Saved data entries:
═══

-- pv_equiv track=rewrite | github.com/drebman/BioinformaticsProject | compute_genome_stats.py | find_losses
-- ===== SOURCE A (Python) =====
-- def find_losses(aln_sym: str, aln_free: str) -> list[tuple[int, int]]:
--     free_pos = -1
--     losses, in_del, start = [], False, None
--     for a, b in zip(aln_sym, aln_free):
--         if b != "-":                       # advance along reference coordinate
--             free_pos += 1
--             if a == "-":                   # deletion in symbiont
--                 if not in_del:
--                     in_del = True; start = free_pos
--             else:
--                 if in_del:                 # close the deletion run
--                     losses.append((start, free_pos - 1))
--                     in_del = False
--     if in_del:
--         losses.append((start, free_pos))
--     return losses
-- ===== SOURCE B (Python) =====
-- def find_losses(aln_sym: str, aln_free: str) -> list[tuple[int, int]]:
--     # Pass 1: map every deletion column to its reference coordinate.
--     del_coords = []
--     free_pos = -1
--     for a, b in zip(aln_sym, aln_free):
--         if b != "-":
--             free_pos += 1
--             if a == "-":
--                 del_coords.append(free_pos)
--     # Pass 2: group maximal runs of consecutive coordinates.
--     runs = []
--     cur = None                      # (start, prev) of the open run
--     for c in del_coords:
--         if cur is None:
--             cur = (c, c)
--         elif c == cur[1] + 1:
--             cur = (cur[0], c)
--         else:
--             runs.append(cur)
--             cur = (c, c)
--     if cur is not None:
--         runs.append(cur)
--     return runs
-- ===== Notes on version B (the rewrite author's own statement) =====
-- stated objective: alternative
-- what changed: Splits A's single stateful scan into two passes: one maps deletion columns to reference coordinates, the other groups maximal runs of consecutive coordinates.
import Mathlib
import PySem

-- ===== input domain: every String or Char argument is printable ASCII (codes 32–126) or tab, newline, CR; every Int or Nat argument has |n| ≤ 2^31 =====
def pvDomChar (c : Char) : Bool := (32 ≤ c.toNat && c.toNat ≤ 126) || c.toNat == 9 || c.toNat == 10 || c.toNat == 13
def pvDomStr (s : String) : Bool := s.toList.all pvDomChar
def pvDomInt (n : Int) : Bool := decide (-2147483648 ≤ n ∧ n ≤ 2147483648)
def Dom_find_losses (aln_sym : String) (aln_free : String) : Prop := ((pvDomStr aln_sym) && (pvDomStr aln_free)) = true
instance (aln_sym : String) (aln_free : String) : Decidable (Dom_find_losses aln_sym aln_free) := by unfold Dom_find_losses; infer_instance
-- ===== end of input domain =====

-- B replaces A's single stateful scan by two passes (coordinate mapping, then consecutive-run grouping); alternative decomposition, same cost.


-- ===== PORT A =====
-- A's for-loop: state (free_pos, losses, in_del, start); after the loop, flush the open run.
-- `start` is Option Int (Python's None); Python only reads it when in_del, hence it is some _ there;
-- .getD 0 is never the value actually used.
def lossLoop : Int → List (Int × Int) → Bool → Option Int → List (Char × Char) → List (Int × Int)
  | fp, losses, in_del, start, [] =>
      if in_del then losses ++ [(start.getD 0, fp)] else losses
  | fp, losses, in_del, start, (a, b) :: rest =>
      if b ≠ '-' then
        if a = '-' then
          if ¬ in_del then lossLoop (fp + 1) losses true (some (fp + 1)) rest
          else lossLoop (fp + 1) losses in_del start rest
        else
          if in_del then lossLoop (fp + 1) (losses ++ [(start.getD 0, fp + 1 - 1)]) false start rest
          else lossLoop (fp + 1) losses in_del start rest
      else lossLoop fp losses in_del start rest

def find_losses (aln_sym : String) (aln_free : String) : List (Int × Int) :=
  lossLoop (-1) [] false none (List.zip aln_sym.toList aln_free.toList)

-- ===== PORT B =====
-- Pass 1: reference coordinate of every deletion column.
def coordsLoop : Int → List Int → List (Char × Char) → List Int
  | _, acc, [] => acc
  | fp, acc, (a, b) :: rest =>
      if b ≠ '-' then
        if a = '-' then coordsLoop (fp + 1) (acc ++ [fp + 1]) rest
        else coordsLoop (fp + 1) acc rest
      else coordsLoop fp acc rest

-- Pass 2: group maximal runs of consecutive integers; cur is the open run (start, prev).
def groupLoop : List (Int × Int) → Option (Int × Int) → List Int → List (Int × Int)
  | runs, cur, [] => match cur with | none => runs | some se => runs ++ [se]
  | runs, none, c :: rest => groupLoop runs (some (c, c)) rest
  | runs, some (s, e), c :: rest =>
      if c = e + 1 then groupLoop runs (some (s, c)) rest
      else groupLoop (runs ++ [(s, e)]) (some (c, c)) rest

def find_losses_alt (aln_sym : String) (aln_free : String) : List (Int × Int) :=
  groupLoop [] none (coordsLoop (-1) [] (List.zip aln_sym.toList aln_free.toList))

-- ===== PRECONDITION & SPEC =====
def Spec_find_losses (aln_sym : String) (aln_free : String) (out : List (Int × Int)) : Prop := out = find_losses_alt aln_sym aln_free
instance (aln_sym : String) (aln_free : String) (out : List (Int × Int)) : Decidable (Spec_find_losses aln_sym aln_free out) := by unfold Spec_find_losses; infer_instance

-- ===== CLAIM (what is proved, stated in full; the proofs are below) =====
def Claim_equal_find_losses : Prop := ∀ (aln_sym : String) (aln_free : String), Dom_find_losses aln_sym aln_free → Spec_find_losses aln_sym aln_free (find_losses aln_sym aln_free)

-- ===== LEMMAS AND PROOFS =====

lemma coordsLoop_acc (zs : List (Char × Char)) : ∀ (fp : Int) (acc : List Int),
    coordsLoop fp acc zs = acc ++ coordsLoop fp [] zs := by
  induction zs with
  | nil => intro fp acc; simp [coordsLoop]
  | cons hd tl ih =>
      intro fp acc
      obtain ⟨a, b⟩ := hd
      by_cases hb : b = '-'
      · simp only [coordsLoop, hb, ne_eq, not_true_eq_false, ite_false]
        exact ih fp acc
      · by_cases ha : a = '-'
        · simp only [coordsLoop, hb, ha, ne_eq, not_false_iff, ite_true]
          simp only [List.nil_append]
          rw [ih (fp + 1) (acc ++ [fp + 1]), ih (fp + 1) [fp + 1], List.append_assoc]
        · simp only [coordsLoop, hb, ha, ne_eq, not_false_iff, ite_true, ite_false]
          exact ih (fp + 1) acc

lemma coordsLoop_cons_del (a b : Char) (tl : List (Char × Char)) (fp : Int)
    (hb : b ≠ '-') (ha : a = '-') :
    coordsLoop fp [] ((a, b) :: tl) = (fp + 1) :: coordsLoop (fp + 1) [] tl := by
  simp only [coordsLoop, hb, ha, if_pos, ne_eq, not_false_iff,
    List.nil_append]
  rw [coordsLoop_acc]; rfl

lemma coordsLoop_gt (zs : List (Char × Char)) : ∀ (fp : Int) (c : Int),
    c ∈ coordsLoop fp [] zs → fp < c := by
  induction zs with
  | nil => intro fp c h; simp [coordsLoop] at h
  | cons hd tl ih =>
      intro fp c h
      obtain ⟨a, b⟩ := hd
      by_cases hb : b = '-'
      · simp only [coordsLoop, hb, ne_eq, not_true_eq_false, ite_false] at h
        exact ih fp c h
      · by_cases ha : a = '-'
        · rw [coordsLoop_cons_del a b tl fp hb ha] at h
          simp only [List.mem_cons] at h
          rcases h with h | h
          · omega
          · have := ih (fp + 1) c h; omega
        · simp only [coordsLoop, hb, ha, ne_eq, not_false_iff, ite_true, ite_false] at h
          exact lt_trans (by omega) (ih (fp + 1) c h)

-- If every remaining coordinate jumps past e + 1, the open run (s, e) can be flushed now.
lemma groupLoop_flush (runs : List (Int × Int)) (s e : Int) (l : List Int)
    (h : ∀ c ∈ l, e + 1 < c) :
    groupLoop runs (some (s, e)) l = groupLoop (runs ++ [(s, e)]) none l := by
  cases l with
  | nil => simp [groupLoop]
  | cons c rest =>
      have hc : c ≠ e + 1 := by have := h c (by simp); omega
      simp [groupLoop, hc]

lemma key (zs : List (Char × Char)) : ∀ (fp : Int) (losses : List (Int × Int)),
    (∀ (s : Int),
      lossLoop fp losses true (some s) zs = groupLoop losses (some (s, fp)) (coordsLoop fp [] zs)) ∧
    (∀ (st : Option Int),
      lossLoop fp losses false st zs = groupLoop losses none (coordsLoop fp [] zs)) := by
  induction zs with
  | nil =>
      intro fp losses
      constructor
      · intro s; simp [lossLoop, coordsLoop, groupLoop]
      · intro st; simp [lossLoop, coordsLoop, groupLoop]
  | cons hd tl ih =>
      intro fp losses
      obtain ⟨a, b⟩ := hd
      constructor
      · intro s
        by_cases hb : b = '-'
        · simp [lossLoop, coordsLoop, hb]
          exact (ih fp losses).1 s
        · by_cases ha : a = '-'
          · -- run continues: coordinate fp+1 extends (s, fp)
            rw [coordsLoop_cons_del a b tl fp hb ha]
            simp only [lossLoop, hb, ha, ne_eq, not_false_iff, ite_true, groupLoop]
            exact (ih (fp + 1) losses).1 s
          · -- run closes at fp; next coordinates are > fp+1
            have hgt : ∀ c ∈ coordsLoop (fp + 1) [] tl, fp + 1 < c :=
              fun c hc => coordsLoop_gt tl (fp + 1) c hc
            simp [lossLoop, coordsLoop, hb, ha]
            rw [groupLoop_flush losses s fp _ (fun c hc => by have := hgt c hc; omega)]
            exact (ih (fp + 1) (losses ++ [(s, fp)])).2 (some s)
      · intro st
        by_cases hb : b = '-'
        · simp [lossLoop, coordsLoop, hb]
          exact (ih fp losses).2 st
        · by_cases ha : a = '-'
          · -- open a new run at fp+1
            rw [coordsLoop_cons_del a b tl fp hb ha]
            simp only [lossLoop, hb, ha, ne_eq, not_false_iff, ite_true, groupLoop]
            exact (ih (fp + 1) losses).1 (fp + 1)
          · simp [lossLoop, coordsLoop, hb, ha]
            exact (ih (fp + 1) losses).2 st

-- ===== VERDICT (by name: the statement is the Claim_ definition above) =====
theorem find_losses_spec : Claim_equal_find_losses := by
  intro aln_sym aln_free _
  unfold Spec_find_losses find_losses find_losses_alt
  exact (key _ (-1) []).2 none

═══

Determine the number of lines in the records that contain the word "pvDomStr", and provide that number alone.

2